(Beginning of SOURCE MATERIAL)

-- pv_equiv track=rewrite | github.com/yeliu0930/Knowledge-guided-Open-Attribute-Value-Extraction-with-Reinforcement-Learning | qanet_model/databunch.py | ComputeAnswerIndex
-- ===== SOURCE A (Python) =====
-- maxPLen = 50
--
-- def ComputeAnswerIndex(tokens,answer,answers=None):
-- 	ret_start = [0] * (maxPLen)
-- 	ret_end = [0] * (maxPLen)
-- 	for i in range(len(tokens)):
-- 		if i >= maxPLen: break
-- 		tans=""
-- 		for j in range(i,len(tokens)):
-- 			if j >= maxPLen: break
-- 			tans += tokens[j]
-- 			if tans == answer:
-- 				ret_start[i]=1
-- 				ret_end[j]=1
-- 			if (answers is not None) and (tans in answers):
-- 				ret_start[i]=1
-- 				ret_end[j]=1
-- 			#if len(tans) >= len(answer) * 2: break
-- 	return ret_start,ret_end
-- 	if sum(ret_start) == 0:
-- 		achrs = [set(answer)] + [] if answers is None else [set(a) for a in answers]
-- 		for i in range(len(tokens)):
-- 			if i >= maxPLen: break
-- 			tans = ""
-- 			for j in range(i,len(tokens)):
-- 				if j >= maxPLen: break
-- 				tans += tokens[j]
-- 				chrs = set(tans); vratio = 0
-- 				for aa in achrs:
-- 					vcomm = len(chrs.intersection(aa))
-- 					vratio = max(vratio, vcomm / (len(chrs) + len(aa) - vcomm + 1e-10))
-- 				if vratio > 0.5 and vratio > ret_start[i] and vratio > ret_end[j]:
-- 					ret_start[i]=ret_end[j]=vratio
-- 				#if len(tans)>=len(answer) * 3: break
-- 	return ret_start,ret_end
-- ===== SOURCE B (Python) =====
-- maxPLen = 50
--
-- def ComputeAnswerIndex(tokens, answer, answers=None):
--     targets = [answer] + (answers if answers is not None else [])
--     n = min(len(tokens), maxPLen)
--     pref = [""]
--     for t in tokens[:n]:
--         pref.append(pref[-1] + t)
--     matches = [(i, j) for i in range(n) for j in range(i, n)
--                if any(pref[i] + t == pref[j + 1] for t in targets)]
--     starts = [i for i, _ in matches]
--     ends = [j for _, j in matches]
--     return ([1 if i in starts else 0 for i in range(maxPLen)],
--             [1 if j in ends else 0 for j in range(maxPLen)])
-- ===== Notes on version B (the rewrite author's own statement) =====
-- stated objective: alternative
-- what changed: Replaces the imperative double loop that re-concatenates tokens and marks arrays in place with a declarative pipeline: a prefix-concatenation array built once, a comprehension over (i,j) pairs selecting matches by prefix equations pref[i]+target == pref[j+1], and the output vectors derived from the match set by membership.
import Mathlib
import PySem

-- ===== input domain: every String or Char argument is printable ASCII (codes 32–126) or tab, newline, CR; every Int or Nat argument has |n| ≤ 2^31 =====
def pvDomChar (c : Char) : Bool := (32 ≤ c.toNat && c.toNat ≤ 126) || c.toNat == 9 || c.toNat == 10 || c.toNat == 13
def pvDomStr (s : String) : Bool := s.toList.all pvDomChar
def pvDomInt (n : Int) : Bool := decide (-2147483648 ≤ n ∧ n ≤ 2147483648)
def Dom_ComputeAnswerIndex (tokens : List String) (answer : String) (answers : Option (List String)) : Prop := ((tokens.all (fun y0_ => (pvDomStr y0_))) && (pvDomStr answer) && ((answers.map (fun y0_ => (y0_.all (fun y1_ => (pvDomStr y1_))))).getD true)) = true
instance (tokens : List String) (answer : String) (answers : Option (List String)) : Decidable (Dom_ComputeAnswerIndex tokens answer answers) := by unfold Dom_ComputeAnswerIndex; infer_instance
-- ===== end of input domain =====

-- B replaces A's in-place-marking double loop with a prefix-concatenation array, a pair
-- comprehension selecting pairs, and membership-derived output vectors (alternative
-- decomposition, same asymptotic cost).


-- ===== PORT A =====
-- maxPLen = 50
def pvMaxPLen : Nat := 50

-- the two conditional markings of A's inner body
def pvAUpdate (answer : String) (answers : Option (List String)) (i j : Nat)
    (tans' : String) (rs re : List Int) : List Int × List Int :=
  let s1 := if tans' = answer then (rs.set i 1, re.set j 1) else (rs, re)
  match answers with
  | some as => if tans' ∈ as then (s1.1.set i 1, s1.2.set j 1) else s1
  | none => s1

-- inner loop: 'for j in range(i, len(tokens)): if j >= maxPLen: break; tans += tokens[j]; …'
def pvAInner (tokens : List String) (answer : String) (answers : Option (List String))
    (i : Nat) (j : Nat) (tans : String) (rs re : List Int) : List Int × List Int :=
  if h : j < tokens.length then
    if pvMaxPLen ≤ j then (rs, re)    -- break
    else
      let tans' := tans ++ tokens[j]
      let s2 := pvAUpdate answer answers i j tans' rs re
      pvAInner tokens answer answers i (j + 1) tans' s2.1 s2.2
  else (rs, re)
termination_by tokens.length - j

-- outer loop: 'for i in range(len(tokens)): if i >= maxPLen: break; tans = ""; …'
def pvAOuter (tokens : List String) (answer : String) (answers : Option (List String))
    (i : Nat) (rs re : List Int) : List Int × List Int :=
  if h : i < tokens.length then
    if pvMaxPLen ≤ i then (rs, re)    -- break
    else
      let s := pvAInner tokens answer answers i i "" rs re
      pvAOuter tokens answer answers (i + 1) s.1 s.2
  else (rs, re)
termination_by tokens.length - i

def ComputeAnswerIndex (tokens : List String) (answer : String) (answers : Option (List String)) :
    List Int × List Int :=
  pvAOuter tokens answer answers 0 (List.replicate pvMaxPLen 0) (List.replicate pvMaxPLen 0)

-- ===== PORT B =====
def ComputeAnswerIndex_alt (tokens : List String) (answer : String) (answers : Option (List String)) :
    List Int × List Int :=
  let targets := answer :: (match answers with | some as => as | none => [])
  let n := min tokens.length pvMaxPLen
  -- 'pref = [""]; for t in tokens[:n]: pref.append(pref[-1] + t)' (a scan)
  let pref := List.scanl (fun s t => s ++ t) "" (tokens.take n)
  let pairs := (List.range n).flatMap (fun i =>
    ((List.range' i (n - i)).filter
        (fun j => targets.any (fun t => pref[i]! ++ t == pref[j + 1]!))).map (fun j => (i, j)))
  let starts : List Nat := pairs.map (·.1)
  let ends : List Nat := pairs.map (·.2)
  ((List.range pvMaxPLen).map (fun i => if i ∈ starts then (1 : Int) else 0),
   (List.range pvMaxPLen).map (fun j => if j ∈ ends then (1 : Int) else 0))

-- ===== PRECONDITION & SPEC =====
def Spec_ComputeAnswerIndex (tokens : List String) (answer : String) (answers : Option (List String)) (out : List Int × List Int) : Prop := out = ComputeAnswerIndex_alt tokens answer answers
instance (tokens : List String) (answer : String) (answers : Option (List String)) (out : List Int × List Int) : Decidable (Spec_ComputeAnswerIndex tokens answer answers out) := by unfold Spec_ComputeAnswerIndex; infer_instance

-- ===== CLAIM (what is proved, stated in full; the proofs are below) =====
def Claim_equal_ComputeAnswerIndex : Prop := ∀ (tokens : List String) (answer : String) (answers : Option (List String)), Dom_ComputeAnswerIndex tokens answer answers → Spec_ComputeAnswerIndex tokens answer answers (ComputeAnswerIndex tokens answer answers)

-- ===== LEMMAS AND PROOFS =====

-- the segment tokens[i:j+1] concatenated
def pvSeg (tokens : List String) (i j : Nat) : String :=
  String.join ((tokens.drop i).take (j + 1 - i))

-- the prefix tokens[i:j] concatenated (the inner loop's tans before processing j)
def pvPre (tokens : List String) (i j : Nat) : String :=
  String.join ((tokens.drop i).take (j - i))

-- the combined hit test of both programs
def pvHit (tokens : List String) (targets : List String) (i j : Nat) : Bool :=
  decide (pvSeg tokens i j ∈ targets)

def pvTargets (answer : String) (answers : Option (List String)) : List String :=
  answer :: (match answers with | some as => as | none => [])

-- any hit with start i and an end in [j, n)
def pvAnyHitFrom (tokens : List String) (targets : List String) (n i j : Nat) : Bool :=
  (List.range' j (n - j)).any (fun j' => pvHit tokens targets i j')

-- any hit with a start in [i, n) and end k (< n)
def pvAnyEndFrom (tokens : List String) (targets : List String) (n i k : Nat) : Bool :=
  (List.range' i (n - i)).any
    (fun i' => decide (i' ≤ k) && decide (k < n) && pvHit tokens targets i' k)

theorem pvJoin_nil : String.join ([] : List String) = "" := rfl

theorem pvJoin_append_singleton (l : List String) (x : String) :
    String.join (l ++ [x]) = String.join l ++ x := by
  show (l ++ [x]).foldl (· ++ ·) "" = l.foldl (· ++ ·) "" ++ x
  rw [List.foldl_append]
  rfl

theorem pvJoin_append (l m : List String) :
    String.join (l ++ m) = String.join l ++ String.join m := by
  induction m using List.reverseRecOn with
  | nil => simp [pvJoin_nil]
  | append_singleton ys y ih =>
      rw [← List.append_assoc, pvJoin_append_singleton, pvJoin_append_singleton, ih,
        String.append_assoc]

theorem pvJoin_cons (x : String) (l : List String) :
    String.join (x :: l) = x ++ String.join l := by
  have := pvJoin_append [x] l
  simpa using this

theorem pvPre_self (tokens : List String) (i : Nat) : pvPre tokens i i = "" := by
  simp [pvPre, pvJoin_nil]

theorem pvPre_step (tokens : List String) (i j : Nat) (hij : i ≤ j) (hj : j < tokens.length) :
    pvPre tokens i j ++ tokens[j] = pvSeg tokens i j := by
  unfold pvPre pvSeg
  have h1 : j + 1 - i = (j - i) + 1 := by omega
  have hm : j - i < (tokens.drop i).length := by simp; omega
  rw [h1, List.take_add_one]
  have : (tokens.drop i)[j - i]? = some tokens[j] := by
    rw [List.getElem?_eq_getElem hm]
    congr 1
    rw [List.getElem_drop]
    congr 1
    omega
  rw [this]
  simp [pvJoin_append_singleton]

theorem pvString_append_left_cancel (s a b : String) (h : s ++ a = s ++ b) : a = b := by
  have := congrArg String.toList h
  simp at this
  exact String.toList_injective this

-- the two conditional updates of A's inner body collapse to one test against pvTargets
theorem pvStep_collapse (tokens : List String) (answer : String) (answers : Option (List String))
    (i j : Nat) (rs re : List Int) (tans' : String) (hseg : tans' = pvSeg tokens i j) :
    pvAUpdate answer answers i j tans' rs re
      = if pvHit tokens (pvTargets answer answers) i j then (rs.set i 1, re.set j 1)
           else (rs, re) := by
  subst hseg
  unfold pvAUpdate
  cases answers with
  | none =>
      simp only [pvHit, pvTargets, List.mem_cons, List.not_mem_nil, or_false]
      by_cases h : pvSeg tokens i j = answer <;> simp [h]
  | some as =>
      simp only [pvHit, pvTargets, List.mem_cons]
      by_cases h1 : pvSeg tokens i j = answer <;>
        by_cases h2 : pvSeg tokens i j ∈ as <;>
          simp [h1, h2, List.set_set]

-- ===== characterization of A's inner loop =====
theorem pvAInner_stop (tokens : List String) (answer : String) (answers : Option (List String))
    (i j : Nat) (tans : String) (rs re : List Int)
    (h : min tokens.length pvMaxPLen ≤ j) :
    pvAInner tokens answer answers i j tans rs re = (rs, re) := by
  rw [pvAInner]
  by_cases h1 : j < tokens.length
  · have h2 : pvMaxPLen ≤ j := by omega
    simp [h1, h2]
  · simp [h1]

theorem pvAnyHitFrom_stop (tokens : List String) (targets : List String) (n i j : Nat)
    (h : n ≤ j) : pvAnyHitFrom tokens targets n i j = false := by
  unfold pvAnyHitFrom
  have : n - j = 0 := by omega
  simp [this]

(End of SOURCE MATERIAL)

**WHAT IS EXPECTED**: If a line of the entries holds the word "only", copy it out.

**ANSWER TO THIS PROBLEM**:
      simp only [pvHit, pvTargets, List.mem_cons, List.not_mem_nil, or_false]
      simp only [pvHit, pvTargets, List.mem_cons]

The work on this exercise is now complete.